Current Polson wrestling coach and Curtis Owen’s cousin, Kevin Owen: “Curtis, he always had that competitive nature. With him, especially growing up in the same town as him and him being someone I looked up to, he never had nerves. I think they joke around, my dad and my uncle, about the fact that he never had butterflies until he was competing on the national level. He went through his entire high school career just being a gamer. He always had that competitive nature and thought process that he was going to win. That kind of translated to, as soon as he started developing the other aspects of his athleticism and wrestling, he already had the basic tools he needed to be successful in college.

“Just a brawler. There have been multiple guys he wrestled against and even on his team that I’ve met when I was in college and when I was coaching with him down in Arizona, they said he was one of those guys you didn’t want to wrestle in a tournament. He would basically go to war, just banging. He would injure himself just as much as the other people but he was one of those guys that when you came off the mat you said, ‘I don’t really want to wrestle that guy again.’

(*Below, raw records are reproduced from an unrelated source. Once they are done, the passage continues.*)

-- pv_equiv track=rewrite | github.com/nathanzhu144/practices | zzz/2021_amazon_q1.py | sortOrders
-- ===== SOURCE A (Python) =====
-- def sortOrders(orderList):
--     prime, nonprime = [], []
--
--     for item in orderList:
--         arr = item.split()
--         if arr[1].isalpha():
--             prime.append((tuple(arr[1:]), arr[0], item))
--         else:
--             nonprime.append(item)
--     prime.sort()
--
--     return [item[2] for item in prime] + nonprime
-- ===== SOURCE B (Python) =====
-- def sortOrders(orderList):
--     def key(item):
--         arr = item.split()
--         if arr[1].isalpha():
--             return (0, tuple(arr[1:]), arr[0], item)
--         return (1, (), '', '')
--     return sorted(orderList, key=key)
-- ===== Notes on version B (the rewrite author's own statement) =====
-- stated objective: idiomatic
-- what changed: Replaced A's partition-into-two-lists / sort-the-prime-half / concatenate control flow with one stable sorted() over the whole list under a two-level key: prime logs get a 0-tagged key carrying their metadata, id and full line, non-prime logs a constant 1-tagged key, so stability keeps them in input order at the end.
import Mathlib
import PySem

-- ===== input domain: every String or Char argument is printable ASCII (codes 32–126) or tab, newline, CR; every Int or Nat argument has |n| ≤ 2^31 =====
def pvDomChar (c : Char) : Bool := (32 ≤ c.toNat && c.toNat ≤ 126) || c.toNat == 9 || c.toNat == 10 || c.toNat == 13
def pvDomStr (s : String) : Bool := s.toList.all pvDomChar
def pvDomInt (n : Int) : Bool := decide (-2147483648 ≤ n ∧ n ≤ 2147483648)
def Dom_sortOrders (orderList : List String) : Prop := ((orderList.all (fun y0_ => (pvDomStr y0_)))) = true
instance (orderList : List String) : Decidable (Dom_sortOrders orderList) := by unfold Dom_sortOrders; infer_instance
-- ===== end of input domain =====

-- B replaces A's partition / sort-the-prime-half / concatenate control flow with ONE stable
-- sort of the whole list under a two-level key; objective: idiomatic.
--
-- Tuple encoding used by BOTH ports: Python's string tuples are encoded as List (List String)
-- (one entry per tuple component; a plain string component s becomes the singleton [s]), so
-- that Lean's lexicographic `<` on lists is exactly Python's tuple comparison (all prime keys
-- have the same arity, so the prefix rule is never reached between two prime keys).

-- ===== PORT A =====
-- A's triple (tuple(arr[1:]), arr[0], item) is encoded [arr[1:], [arr[0]], [item]].
def sortOrders (orderList : List String) : List String :=
  let pn : List (List (List String)) × List String :=
    orderList.foldl (fun acc item =>
      let arr := PySem.Str.split₀ item
      if PySem.Str.strIsalpha (PySem.List.pyGetD arr 1 "") then
        (acc.1 ++ [[PySem.List.slice arr (some 1) none, [PySem.List.pyGetD arr 0 ""], [item]]], acc.2)
      else
        (acc.1, acc.2 ++ [item])) ([], [])
  (PySem.List.sorted pn.1 (fun x => x) false).map (fun t => (t.getD 2 []).getD 0 "") ++ pn.2

-- ===== PORT B =====
-- B's key: 0-tagged (tuple(arr[1:]), arr[0], item) for prime logs, a constant 1-tagged key for
-- the rest; the int tag 0 is encoded as []
-- and 1 as [""] ([] < [""] exactly as 0 < 1; the tag decides every prime-vs-nonprime compare).
def sortOrdersKeyB (item : String) : List (List String) :=
  let arr := PySem.Str.split₀ item
  if PySem.Str.strIsalpha (PySem.List.pyGetD arr 1 "") then
    [[], PySem.List.slice arr (some 1) none, [PySem.List.pyGetD arr 0 ""], [item]]
  else
    [[""], [], [""], [""]]

def sortOrders_alt (orderList : List String) : List String :=
  PySem.List.sorted orderList sortOrdersKeyB false

-- ===== PRECONDITION & SPEC =====
-- Pre_ excludes exactly the items whose whitespace-split has fewer than two tokens:
-- there Python A (and Python B) raise IndexError on arr[1].
def Pre_sortOrders (orderList : List String) : Prop :=
  ∀ item ∈ orderList, 2 ≤ (PySem.Str.split₀ item).length
instance (orderList : List String) : Decidable (Pre_sortOrders orderList) := by
  unfold Pre_sortOrders; infer_instance

def pvWitness_sortOrders : List String := ["2 13 26 1", "1 abc def", "3 xy zz", "0 99 1"]

def Spec_sortOrders (orderList : List String) (out : List String) : Prop := out = sortOrders_alt orderList
instance (orderList : List String) (out : List String) : Decidable (Spec_sortOrders orderList out) := by unfold Spec_sortOrders; infer_instance

-- ===== CLAIM (what is proved, stated in full; the proofs are below) =====
def Claim_equal_sortOrders : Prop := ∀ (orderList : List String), Dom_sortOrders orderList → Pre_sortOrders orderList → Spec_sortOrders orderList (sortOrders orderList)

-- ===== LEMMAS AND PROOFS =====

-- abbreviations for the proof (not used by the ports)
def pvIsPr (item : String) : Bool :=
  PySem.Str.strIsalpha (PySem.List.pyGetD (PySem.Str.split₀ item) 1 "")

def pvTrip (item : String) : List (List String) :=
  [PySem.List.slice (PySem.Str.split₀ item) (some 1) none,
   [PySem.List.pyGetD (PySem.Str.split₀ item) 0 ""], [item]]

def pvProj (t : List (List String)) : String := (t.getD 2 []).getD 0 ""

-- A's partition loop is filter+map / filter
lemma pv_fold_partition (l : List String)
    (p0 : List (List (List String))) (n0 : List String) :
    l.foldl (fun acc item =>
      let arr := PySem.Str.split₀ item
      if PySem.Str.strIsalpha (PySem.List.pyGetD arr 1 "") then
        (acc.1 ++ [[PySem.List.slice arr (some 1) none, [PySem.List.pyGetD arr 0 ""], [item]]], acc.2)
      else
        (acc.1, acc.2 ++ [item])) (p0, n0)
      = (p0 ++ (l.filter pvIsPr).map pvTrip, n0 ++ l.filter (fun i => !pvIsPr i)) := by
  induction l generalizing p0 n0 with
  | nil => simp
  | cons x xs ih =>
    by_cases hx : pvIsPr x = true
    · have hxs : PySem.Str.strIsalpha (PySem.List.pyGetD (PySem.Str.split₀ x) 1 "") = true := by
        simpa [pvIsPr] using hx
      simp only [List.foldl_cons, List.filter_cons, hx, if_true, hxs]
      rw [ih]
      simp [pvTrip]
    · have hxs : PySem.Str.strIsalpha (PySem.List.pyGetD (PySem.Str.split₀ x) 1 "") = false := by
        simpa [pvIsPr] using hx
      simp only [List.foldl_cons, List.filter_cons, hx, hxs, Bool.false_eq_true, if_false,
        Bool.not_false, if_true]
      rw [ih]
      simp

lemma pv_insertBy_append_all_before {α : Type} (before : α → α → Bool) (x : α)
    (as bs : List α) (h : ∀ y ∈ bs, before x y = true) :
    PySem.List.insertBy before x (as ++ bs) = PySem.List.insertBy before x as ++ bs := by
  induction as with
  | nil =>
    cases bs with
    | nil => simp
    | cons b bs' =>
      simp [PySem.List.insertBy, h b (by simp)]
  | cons a as' ih =>
    simp only [List.cons_append, PySem.List.insertBy]
    by_cases ha : before x a = true
    · simp [ha]
    · simp [ha, ih]

lemma pv_insertBy_map {α β : Type} (before : α → α → Bool) (before' : β → β → Bool)
    (f : α → β) (t0 : α) (ts : List α)
    (h : ∀ t ∈ ts, before' (f t0) (f t) = before t0 t) :
    PySem.List.insertBy before' (f t0) (ts.map f) = (PySem.List.insertBy before t0 ts).map f := by
  induction ts with
  | nil => simp [PySem.List.insertBy]
  | cons t ts' ih =>
    simp only [List.map_cons, PySem.List.insertBy, h t (by simp)]
    by_cases ht : before t0 t = true
    · simp [ht]
    · simp [ht, ih (fun u hu => h u (by simp [hu]))]

-- shorthand for the two comparison functions
def pvBA (a b : List (List String)) : Bool := decide (a < b)
def pvBB (a b : String) : Bool := decide (sortOrdersKeyB a < sortOrdersKeyB b)

lemma pv_keyB_prime (x : String) (hx : pvIsPr x = true) :
    sortOrdersKeyB x = [] :: pvTrip x := by
  have hxs : PySem.Str.strIsalpha (PySem.List.pyGetD (PySem.Str.split₀ x) 1 "") = true := by
    simpa [pvIsPr] using hx
  simp only [sortOrdersKeyB, pvTrip, hxs, if_true]

lemma pv_keyB_nonprime (x : String) (hx : pvIsPr x = false) :
    sortOrdersKeyB x = [[""], [], [""], [""]] := by
  have hxs : PySem.Str.strIsalpha (PySem.List.pyGetD (PySem.Str.split₀ x) 1 "") = false := by
    simpa [pvIsPr] using hx
  simp only [sortOrdersKeyB, hxs, Bool.false_eq_true, if_false]

lemma pv_proj_trip (x : String) : pvProj (pvTrip x) = x := rfl

-- the main invariant: B's insertion-sort fold over a prefix equals A's assembled result for it
lemma pv_main (l : List String) :
    l.foldl (fun acc x => PySem.List.insertBy pvBB x acc) []
      = (PySem.List.sorted ((l.filter pvIsPr).map pvTrip) (fun x => x) false).map pvProj
        ++ l.filter (fun i => !pvIsPr i) := by
  induction l using List.reverseRecOn with
  | nil => simp [PySem.List.sorted]
  | append_singleton l' x ih =>
    rw [List.foldl_append, List.foldl_cons, List.foldl_nil, ih]
    by_cases hx : pvIsPr x = true
    · -- x is a prime log: it is inserted among the prime block, before all nonprime logs
      have hbs : ∀ y ∈ l'.filter (fun i => !pvIsPr i), pvBB x y = true := by
        intro y hy
        have hy' : pvIsPr y = false := by
          have := List.of_mem_filter hy; simpa using this
        rw [pvBB, pv_keyB_prime x hx, pv_keyB_nonprime y hy']
        exact decide_eq_true (List.Lex.rel (List.nil_lt_cons _ _))
      rw [pv_insertBy_append_all_before pvBB x _ _ hbs]
      have hmap : ∀ t ∈ PySem.List.sorted ((l'.filter pvIsPr).map pvTrip) (fun x => x) false,
          pvBB x (pvProj t) = pvBA (pvTrip x) t := by
        intro t ht
        rw [PySem.List.mem_sorted] at ht
        obtain ⟨it, hit, rfl⟩ := List.mem_map.mp ht
        have hp : pvIsPr it = true := by
          have := List.of_mem_filter hit; simpa using this
        rw [pvBB, pvBA, pv_proj_trip, pv_keyB_prime x hx, pv_keyB_prime it hp]
        exact decide_eq_decide.mpr List.lex_cons_iff
      have := pv_insertBy_map pvBA pvBB pvProj (pvTrip x) _ hmap
      rw [pv_proj_trip] at this
      rw [this]
      rw [List.filter_append, List.filter_append, List.filter_singleton]
      simp only [hx, Bool.not_true, List.filter_singleton, cond_true, cond_false, List.append_nil]
      rw [List.map_append, List.map_singleton]
      rw [PySem.List.sorted_eq_foldl_insertBy, PySem.List.sorted_eq_foldl_insertBy,
        List.foldl_append, List.foldl_cons, List.foldl_nil]
      rfl
    · -- x is a nonprime log: it goes to the very end
      have hall : ∀ y ∈ (PySem.List.sorted ((l'.filter pvIsPr).map pvTrip) (fun x => x) false).map pvProj
          ++ l'.filter (fun i => !pvIsPr i), pvBB x y = false := by
        intro y hy
        rcases List.mem_append.mp hy with hy | hy
        · obtain ⟨t, ht, rfl⟩ := List.mem_map.mp hy
          rw [PySem.List.mem_sorted] at ht
          obtain ⟨it, hit, rfl⟩ := List.mem_map.mp ht
          have hp : pvIsPr it = true := by
            have := List.of_mem_filter hit; simpa using this
          rw [pvBB, pv_proj_trip, pv_keyB_nonprime x (by simpa using hx), pv_keyB_prime it hp]
          exact decide_eq_false (fun h => by cases h with | rel hr => cases hr)
        · have hy' : pvIsPr y = false := by
            have := List.of_mem_filter hy; simpa using this
          rw [pvBB, pv_keyB_nonprime x (by simpa using hx), pv_keyB_nonprime y hy']
          exact decide_eq_false (lt_irrefl _)
      rw [PySem.List.insertBy_of_forall_not_before pvBB x _ hall]
      rw [List.filter_append, List.filter_append, List.filter_singleton]
      simp only [hx, List.filter_singleton, Bool.not_false, cond_true, cond_false, List.append_nil]
      simp

-- ===== VERDICT (by name: the statement is the Claim_ definition above) =====
theorem sortOrders_spec : Claim_equal_sortOrders := by
  intro orderList _ _
  show sortOrders orderList = sortOrders_alt orderList
  rw [sortOrders, sortOrders_alt]
  rw [pv_fold_partition orderList [] []]
  rw [PySem.List.sorted_eq_foldl_insertBy orderList sortOrdersKeyB]
  simpa [pvBB] using (pv_main orderList).symm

“I was still in middle school, maybe early high school when Curtis was competing at the national tournament, when he finished fourth at nationals. He had a dislocated elbow and he had broken his nose so he had a face-mask on. He was the type of competitor that just kept competing. Watching him maneuver through that national tournament put me in the right mindset for my own athletic endeavors. No matter what happens you just adapt, adjust and improvise. Watching Curtis lose early in the national tournament and then fight his way all the way back through the most grueling tournament in the entire country to make the third-and fourth-place match, it was pretty crazy to watch, impressive. It’s one of the few tournaments that always sticks out to me even though I wasn’t competing in it.”